- _EXERCISE OBJECTIVE_:
Give the number of lines in the entries below that contain "like". Write nothing besides it.

Collected data entries
---
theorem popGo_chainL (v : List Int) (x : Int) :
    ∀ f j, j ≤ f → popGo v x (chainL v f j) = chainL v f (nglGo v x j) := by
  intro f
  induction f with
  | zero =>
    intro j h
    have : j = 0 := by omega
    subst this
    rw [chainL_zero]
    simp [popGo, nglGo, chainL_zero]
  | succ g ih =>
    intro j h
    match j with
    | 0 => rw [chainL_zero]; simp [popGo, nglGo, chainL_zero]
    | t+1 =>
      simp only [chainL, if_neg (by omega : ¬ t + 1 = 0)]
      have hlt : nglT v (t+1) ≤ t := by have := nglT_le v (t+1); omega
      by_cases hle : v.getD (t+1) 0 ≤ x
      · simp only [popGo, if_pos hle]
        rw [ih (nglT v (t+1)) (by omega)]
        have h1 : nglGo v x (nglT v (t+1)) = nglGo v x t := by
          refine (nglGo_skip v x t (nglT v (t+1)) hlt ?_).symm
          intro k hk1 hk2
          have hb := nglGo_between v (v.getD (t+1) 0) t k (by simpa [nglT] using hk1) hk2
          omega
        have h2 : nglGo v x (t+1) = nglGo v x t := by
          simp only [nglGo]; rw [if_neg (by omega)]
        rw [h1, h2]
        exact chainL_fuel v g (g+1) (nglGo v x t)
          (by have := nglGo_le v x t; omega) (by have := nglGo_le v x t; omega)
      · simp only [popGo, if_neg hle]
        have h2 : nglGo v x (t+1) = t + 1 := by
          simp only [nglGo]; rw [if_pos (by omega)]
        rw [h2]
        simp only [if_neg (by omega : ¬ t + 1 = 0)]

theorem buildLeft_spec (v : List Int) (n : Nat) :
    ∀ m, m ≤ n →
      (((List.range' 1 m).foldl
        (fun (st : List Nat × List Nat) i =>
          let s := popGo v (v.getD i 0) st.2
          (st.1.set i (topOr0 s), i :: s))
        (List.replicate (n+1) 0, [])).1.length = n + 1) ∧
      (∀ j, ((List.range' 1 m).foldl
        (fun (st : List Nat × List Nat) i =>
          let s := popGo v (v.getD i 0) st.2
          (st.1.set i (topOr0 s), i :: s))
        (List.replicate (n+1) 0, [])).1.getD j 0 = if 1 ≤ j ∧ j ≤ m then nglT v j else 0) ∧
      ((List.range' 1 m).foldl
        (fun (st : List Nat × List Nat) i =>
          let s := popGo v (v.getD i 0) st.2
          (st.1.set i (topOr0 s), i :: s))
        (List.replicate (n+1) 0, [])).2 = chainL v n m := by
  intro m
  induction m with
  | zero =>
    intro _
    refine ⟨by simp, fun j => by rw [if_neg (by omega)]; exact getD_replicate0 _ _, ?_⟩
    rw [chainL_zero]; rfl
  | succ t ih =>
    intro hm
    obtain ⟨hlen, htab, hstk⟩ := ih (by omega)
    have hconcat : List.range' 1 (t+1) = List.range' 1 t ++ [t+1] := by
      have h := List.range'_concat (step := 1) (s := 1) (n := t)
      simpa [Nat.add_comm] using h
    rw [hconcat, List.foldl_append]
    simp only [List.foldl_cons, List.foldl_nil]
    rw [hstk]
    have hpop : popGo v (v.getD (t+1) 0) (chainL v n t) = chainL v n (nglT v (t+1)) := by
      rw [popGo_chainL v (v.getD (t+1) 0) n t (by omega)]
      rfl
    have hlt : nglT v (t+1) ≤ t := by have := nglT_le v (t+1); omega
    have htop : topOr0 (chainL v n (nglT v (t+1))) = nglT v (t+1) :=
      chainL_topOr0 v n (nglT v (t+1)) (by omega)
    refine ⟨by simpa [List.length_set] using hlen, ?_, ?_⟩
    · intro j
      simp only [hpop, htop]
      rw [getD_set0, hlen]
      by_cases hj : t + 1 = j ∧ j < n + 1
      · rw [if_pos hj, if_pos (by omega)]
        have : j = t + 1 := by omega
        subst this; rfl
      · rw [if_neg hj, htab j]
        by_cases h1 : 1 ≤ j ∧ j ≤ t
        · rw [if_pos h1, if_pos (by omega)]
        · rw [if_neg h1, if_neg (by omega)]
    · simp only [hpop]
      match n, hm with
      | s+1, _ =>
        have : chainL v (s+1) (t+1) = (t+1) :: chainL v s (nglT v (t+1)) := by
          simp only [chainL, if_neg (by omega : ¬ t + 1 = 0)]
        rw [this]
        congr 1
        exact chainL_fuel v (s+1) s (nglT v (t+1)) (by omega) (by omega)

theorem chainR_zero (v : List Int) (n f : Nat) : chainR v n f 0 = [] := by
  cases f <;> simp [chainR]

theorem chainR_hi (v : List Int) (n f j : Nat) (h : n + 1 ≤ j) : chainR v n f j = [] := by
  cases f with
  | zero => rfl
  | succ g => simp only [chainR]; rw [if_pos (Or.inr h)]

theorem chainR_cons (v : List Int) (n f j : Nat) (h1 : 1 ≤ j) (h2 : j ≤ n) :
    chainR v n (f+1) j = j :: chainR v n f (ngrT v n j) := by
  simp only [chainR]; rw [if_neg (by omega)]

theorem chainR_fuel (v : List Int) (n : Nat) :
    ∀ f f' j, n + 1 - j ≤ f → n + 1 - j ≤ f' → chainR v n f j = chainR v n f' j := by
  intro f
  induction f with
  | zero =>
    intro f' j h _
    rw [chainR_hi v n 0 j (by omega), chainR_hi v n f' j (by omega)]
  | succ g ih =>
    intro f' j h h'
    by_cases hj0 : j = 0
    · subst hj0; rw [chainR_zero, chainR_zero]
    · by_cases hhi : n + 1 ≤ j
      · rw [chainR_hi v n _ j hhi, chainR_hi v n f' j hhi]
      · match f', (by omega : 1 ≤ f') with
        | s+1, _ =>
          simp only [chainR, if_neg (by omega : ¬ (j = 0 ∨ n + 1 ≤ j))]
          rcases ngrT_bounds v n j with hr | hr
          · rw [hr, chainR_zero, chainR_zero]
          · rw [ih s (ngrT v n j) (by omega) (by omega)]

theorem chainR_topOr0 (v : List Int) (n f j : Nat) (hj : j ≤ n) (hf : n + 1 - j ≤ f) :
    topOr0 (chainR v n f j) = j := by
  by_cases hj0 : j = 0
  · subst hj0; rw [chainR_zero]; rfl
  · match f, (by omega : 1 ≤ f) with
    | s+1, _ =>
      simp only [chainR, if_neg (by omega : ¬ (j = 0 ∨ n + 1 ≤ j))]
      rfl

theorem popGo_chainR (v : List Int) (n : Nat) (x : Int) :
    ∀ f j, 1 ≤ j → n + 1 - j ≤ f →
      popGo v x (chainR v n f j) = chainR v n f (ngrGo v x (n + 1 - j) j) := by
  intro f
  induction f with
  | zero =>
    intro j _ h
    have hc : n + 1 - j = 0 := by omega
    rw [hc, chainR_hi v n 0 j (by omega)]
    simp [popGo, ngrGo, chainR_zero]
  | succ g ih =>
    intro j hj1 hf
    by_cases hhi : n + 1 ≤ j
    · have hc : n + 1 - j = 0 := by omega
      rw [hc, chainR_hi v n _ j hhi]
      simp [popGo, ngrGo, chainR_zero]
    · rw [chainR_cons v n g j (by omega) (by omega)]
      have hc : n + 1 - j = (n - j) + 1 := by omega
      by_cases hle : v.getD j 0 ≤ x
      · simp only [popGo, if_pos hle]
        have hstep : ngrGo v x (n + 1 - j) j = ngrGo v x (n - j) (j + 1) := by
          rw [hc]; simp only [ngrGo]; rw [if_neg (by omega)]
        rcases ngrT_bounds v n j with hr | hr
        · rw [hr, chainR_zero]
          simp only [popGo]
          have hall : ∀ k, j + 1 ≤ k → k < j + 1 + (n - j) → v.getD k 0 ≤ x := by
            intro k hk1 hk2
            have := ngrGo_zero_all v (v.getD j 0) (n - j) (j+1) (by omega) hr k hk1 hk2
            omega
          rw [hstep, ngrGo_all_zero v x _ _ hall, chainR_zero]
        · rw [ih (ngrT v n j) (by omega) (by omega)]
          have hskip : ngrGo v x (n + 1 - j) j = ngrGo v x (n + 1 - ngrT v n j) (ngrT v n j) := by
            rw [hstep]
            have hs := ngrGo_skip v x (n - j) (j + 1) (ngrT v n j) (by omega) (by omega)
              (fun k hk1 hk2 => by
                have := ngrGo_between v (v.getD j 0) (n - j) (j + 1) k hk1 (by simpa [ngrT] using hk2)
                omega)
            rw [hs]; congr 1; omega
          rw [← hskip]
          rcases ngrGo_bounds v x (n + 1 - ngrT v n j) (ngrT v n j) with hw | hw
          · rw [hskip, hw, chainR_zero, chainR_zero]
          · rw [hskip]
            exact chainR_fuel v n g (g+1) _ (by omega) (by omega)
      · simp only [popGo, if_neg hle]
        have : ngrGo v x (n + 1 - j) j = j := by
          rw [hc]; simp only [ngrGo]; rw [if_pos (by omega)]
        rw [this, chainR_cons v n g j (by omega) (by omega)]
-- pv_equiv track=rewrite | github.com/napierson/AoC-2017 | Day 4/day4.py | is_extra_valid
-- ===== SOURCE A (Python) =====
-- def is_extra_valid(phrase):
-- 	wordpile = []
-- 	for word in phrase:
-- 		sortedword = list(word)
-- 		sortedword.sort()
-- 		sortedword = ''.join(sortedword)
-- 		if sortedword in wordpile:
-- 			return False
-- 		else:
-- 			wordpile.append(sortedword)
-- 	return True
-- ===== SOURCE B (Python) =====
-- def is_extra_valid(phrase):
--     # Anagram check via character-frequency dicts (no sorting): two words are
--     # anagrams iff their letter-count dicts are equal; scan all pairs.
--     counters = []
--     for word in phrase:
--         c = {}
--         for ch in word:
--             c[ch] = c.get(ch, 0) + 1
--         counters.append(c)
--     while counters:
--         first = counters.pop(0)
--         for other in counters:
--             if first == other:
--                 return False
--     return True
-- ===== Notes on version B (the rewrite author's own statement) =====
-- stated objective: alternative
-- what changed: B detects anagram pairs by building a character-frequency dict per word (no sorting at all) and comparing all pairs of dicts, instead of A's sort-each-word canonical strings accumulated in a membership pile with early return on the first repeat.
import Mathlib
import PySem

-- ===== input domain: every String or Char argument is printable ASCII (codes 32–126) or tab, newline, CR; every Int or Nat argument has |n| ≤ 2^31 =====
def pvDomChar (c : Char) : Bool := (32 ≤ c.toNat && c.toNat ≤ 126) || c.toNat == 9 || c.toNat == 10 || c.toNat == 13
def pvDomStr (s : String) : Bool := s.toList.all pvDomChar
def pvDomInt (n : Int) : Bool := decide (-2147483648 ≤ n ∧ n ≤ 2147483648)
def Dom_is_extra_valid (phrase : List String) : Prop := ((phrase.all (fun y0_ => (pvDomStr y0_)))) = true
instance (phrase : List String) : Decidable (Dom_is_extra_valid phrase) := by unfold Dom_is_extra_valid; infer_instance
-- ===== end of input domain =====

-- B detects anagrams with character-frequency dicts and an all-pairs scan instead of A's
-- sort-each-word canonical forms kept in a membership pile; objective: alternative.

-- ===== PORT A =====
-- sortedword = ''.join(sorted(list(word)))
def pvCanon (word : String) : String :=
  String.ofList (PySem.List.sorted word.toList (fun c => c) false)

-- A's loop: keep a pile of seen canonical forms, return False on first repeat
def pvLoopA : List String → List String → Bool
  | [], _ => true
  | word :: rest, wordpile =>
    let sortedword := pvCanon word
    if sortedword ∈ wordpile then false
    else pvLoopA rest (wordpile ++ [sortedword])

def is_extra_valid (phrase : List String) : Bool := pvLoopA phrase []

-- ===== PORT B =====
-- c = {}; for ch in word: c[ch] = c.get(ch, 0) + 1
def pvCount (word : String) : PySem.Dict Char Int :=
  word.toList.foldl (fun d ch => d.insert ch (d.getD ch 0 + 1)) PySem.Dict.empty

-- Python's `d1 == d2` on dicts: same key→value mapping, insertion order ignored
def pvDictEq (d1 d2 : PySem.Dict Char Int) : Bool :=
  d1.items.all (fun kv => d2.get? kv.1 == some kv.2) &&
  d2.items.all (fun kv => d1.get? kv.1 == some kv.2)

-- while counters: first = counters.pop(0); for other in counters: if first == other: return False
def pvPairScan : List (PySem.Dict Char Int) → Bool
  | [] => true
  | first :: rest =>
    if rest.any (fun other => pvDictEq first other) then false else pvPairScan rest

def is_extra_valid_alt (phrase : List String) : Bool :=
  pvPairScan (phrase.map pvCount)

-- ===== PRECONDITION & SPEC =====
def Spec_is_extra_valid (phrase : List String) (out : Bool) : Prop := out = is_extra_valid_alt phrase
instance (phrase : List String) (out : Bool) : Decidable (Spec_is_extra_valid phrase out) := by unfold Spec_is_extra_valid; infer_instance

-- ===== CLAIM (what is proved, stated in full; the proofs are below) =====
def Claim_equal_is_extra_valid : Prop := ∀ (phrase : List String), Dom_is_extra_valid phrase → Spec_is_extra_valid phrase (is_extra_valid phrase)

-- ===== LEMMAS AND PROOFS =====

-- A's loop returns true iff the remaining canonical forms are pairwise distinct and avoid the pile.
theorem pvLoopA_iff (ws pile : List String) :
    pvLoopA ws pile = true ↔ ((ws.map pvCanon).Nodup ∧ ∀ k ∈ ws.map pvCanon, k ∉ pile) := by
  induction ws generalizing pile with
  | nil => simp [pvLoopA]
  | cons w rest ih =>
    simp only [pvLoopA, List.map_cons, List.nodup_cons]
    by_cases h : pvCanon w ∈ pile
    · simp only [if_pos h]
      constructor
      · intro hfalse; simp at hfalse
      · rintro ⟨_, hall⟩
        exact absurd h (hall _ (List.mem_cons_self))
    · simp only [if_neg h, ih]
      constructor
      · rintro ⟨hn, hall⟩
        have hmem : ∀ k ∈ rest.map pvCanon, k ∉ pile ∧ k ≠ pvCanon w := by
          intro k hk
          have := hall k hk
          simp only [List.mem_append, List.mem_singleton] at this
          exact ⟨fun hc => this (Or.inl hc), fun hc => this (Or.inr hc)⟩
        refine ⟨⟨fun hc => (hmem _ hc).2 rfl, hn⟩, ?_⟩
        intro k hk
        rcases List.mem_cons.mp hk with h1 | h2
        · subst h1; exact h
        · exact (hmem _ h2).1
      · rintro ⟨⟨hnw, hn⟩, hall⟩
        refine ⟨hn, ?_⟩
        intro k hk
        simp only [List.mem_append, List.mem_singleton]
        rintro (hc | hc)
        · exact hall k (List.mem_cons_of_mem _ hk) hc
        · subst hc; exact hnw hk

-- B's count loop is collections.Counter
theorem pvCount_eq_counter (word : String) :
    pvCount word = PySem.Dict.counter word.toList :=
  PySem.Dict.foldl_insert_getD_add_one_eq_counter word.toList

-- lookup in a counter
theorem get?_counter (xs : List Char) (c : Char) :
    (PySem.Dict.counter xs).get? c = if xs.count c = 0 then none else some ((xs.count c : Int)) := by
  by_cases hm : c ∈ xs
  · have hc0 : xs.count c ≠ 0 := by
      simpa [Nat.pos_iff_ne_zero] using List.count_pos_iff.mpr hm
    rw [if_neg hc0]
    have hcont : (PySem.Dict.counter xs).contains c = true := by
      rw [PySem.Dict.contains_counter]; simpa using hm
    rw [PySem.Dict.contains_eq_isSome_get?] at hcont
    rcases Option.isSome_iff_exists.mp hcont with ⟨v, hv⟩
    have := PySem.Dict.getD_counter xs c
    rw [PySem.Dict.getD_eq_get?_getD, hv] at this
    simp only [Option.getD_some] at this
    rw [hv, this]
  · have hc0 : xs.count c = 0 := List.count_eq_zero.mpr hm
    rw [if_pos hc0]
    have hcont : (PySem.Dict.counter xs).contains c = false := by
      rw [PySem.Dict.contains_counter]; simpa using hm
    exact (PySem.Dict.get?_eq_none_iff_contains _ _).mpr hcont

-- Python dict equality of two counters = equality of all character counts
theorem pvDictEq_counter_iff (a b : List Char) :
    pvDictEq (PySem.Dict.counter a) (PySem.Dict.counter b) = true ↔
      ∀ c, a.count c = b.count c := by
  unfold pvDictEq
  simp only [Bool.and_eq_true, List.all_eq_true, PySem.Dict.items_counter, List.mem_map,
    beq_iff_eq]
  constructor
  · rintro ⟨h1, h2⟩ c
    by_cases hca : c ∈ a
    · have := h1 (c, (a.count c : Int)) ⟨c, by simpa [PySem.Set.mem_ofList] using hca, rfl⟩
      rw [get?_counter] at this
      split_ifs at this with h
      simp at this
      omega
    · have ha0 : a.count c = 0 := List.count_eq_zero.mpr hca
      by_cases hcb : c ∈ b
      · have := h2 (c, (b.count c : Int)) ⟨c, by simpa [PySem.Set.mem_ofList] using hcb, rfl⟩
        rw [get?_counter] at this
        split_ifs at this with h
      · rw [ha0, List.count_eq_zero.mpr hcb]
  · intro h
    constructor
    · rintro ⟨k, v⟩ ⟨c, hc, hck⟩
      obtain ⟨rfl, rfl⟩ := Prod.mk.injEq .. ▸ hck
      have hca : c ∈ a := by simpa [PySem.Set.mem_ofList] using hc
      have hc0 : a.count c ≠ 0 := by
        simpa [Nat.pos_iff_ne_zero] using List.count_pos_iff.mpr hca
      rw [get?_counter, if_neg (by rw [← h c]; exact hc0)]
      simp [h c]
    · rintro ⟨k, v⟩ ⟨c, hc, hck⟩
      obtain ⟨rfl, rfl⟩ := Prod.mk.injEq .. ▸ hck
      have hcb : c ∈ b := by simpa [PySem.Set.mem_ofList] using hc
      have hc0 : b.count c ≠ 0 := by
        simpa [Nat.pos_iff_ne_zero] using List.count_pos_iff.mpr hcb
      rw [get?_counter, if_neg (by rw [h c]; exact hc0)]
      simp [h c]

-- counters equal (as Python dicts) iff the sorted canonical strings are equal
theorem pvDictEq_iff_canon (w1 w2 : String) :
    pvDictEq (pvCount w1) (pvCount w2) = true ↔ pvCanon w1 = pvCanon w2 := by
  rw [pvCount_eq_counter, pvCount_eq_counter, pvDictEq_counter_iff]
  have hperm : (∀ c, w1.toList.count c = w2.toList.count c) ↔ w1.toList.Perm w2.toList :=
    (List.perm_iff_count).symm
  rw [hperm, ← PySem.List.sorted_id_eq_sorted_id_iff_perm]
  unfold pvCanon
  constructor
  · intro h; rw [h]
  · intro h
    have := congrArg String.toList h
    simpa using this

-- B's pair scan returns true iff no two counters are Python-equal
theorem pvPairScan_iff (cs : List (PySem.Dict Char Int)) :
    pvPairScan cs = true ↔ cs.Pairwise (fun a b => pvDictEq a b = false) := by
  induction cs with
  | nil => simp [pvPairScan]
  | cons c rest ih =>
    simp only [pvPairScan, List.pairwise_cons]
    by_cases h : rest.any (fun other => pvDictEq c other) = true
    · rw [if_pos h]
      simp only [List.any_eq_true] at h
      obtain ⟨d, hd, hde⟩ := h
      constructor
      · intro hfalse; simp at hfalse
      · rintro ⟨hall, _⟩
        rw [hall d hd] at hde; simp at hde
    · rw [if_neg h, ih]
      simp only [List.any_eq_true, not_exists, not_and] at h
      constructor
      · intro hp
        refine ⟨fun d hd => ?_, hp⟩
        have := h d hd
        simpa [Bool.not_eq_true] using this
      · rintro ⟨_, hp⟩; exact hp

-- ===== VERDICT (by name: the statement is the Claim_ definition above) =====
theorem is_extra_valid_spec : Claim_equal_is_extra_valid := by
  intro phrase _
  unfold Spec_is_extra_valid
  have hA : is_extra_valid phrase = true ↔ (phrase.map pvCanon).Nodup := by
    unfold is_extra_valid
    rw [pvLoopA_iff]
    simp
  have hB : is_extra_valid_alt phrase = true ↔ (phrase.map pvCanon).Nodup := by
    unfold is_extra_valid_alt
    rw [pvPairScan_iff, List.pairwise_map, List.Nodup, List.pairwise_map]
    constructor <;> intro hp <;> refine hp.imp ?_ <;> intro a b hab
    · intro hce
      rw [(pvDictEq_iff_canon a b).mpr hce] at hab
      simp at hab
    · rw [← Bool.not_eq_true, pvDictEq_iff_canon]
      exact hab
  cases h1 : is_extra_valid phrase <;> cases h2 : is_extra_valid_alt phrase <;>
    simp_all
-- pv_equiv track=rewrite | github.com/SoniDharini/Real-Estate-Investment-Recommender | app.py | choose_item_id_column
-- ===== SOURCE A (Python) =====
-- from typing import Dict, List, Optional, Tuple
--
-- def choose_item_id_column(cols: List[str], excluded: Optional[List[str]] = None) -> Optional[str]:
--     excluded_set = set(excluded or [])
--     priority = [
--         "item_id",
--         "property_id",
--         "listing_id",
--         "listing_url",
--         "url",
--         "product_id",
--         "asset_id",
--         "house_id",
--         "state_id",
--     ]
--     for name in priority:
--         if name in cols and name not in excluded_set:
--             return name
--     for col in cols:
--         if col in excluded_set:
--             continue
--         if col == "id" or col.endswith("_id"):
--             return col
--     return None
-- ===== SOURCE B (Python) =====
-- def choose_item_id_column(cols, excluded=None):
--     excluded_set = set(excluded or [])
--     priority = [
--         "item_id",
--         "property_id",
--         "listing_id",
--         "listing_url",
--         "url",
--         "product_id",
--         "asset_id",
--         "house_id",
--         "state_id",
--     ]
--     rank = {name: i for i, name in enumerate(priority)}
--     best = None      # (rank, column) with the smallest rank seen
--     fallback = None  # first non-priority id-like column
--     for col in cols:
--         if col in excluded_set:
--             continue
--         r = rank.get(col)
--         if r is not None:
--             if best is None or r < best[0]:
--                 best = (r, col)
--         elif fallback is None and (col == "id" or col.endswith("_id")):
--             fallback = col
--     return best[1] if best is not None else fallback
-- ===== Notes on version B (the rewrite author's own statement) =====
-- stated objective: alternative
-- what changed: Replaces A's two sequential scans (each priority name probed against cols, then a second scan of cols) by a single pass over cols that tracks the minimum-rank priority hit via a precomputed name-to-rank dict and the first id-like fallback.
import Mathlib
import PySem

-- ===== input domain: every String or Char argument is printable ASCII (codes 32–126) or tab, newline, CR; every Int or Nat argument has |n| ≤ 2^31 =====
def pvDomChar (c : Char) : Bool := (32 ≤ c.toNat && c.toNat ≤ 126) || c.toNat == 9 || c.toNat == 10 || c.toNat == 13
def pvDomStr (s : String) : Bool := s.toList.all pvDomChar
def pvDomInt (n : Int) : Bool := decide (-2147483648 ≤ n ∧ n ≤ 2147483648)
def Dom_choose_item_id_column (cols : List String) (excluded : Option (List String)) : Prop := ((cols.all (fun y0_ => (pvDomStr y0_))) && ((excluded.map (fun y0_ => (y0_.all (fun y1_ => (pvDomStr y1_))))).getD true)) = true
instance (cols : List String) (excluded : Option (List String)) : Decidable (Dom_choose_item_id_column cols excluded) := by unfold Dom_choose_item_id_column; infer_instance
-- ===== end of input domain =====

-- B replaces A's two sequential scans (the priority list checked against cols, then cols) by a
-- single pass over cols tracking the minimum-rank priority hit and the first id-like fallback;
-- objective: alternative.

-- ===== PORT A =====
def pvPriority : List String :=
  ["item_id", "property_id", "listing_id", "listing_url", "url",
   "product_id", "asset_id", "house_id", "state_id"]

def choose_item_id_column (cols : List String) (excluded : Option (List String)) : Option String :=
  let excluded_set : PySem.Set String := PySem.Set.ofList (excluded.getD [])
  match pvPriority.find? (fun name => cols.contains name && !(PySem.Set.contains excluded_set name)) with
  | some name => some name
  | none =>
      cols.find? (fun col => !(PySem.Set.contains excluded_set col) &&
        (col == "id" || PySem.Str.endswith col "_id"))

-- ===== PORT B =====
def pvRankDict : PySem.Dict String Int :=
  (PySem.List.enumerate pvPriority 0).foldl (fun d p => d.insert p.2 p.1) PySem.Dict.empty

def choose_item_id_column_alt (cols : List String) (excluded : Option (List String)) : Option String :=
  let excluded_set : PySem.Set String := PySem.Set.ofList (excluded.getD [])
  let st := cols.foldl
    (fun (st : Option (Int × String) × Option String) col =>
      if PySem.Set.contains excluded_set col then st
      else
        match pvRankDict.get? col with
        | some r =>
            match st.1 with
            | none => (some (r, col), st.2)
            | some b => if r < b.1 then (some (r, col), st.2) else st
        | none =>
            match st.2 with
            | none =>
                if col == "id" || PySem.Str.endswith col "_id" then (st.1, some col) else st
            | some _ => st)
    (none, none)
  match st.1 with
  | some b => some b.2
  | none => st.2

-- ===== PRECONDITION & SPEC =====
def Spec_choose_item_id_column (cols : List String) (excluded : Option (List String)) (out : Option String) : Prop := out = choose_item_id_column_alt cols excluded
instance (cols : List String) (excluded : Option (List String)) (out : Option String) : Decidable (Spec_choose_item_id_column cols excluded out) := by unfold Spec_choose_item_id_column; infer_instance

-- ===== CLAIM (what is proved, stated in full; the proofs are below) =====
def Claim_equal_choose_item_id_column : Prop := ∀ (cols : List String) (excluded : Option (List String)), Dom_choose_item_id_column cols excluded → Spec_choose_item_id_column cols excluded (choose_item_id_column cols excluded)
---
- _EXERCISE RESPONSE_:
3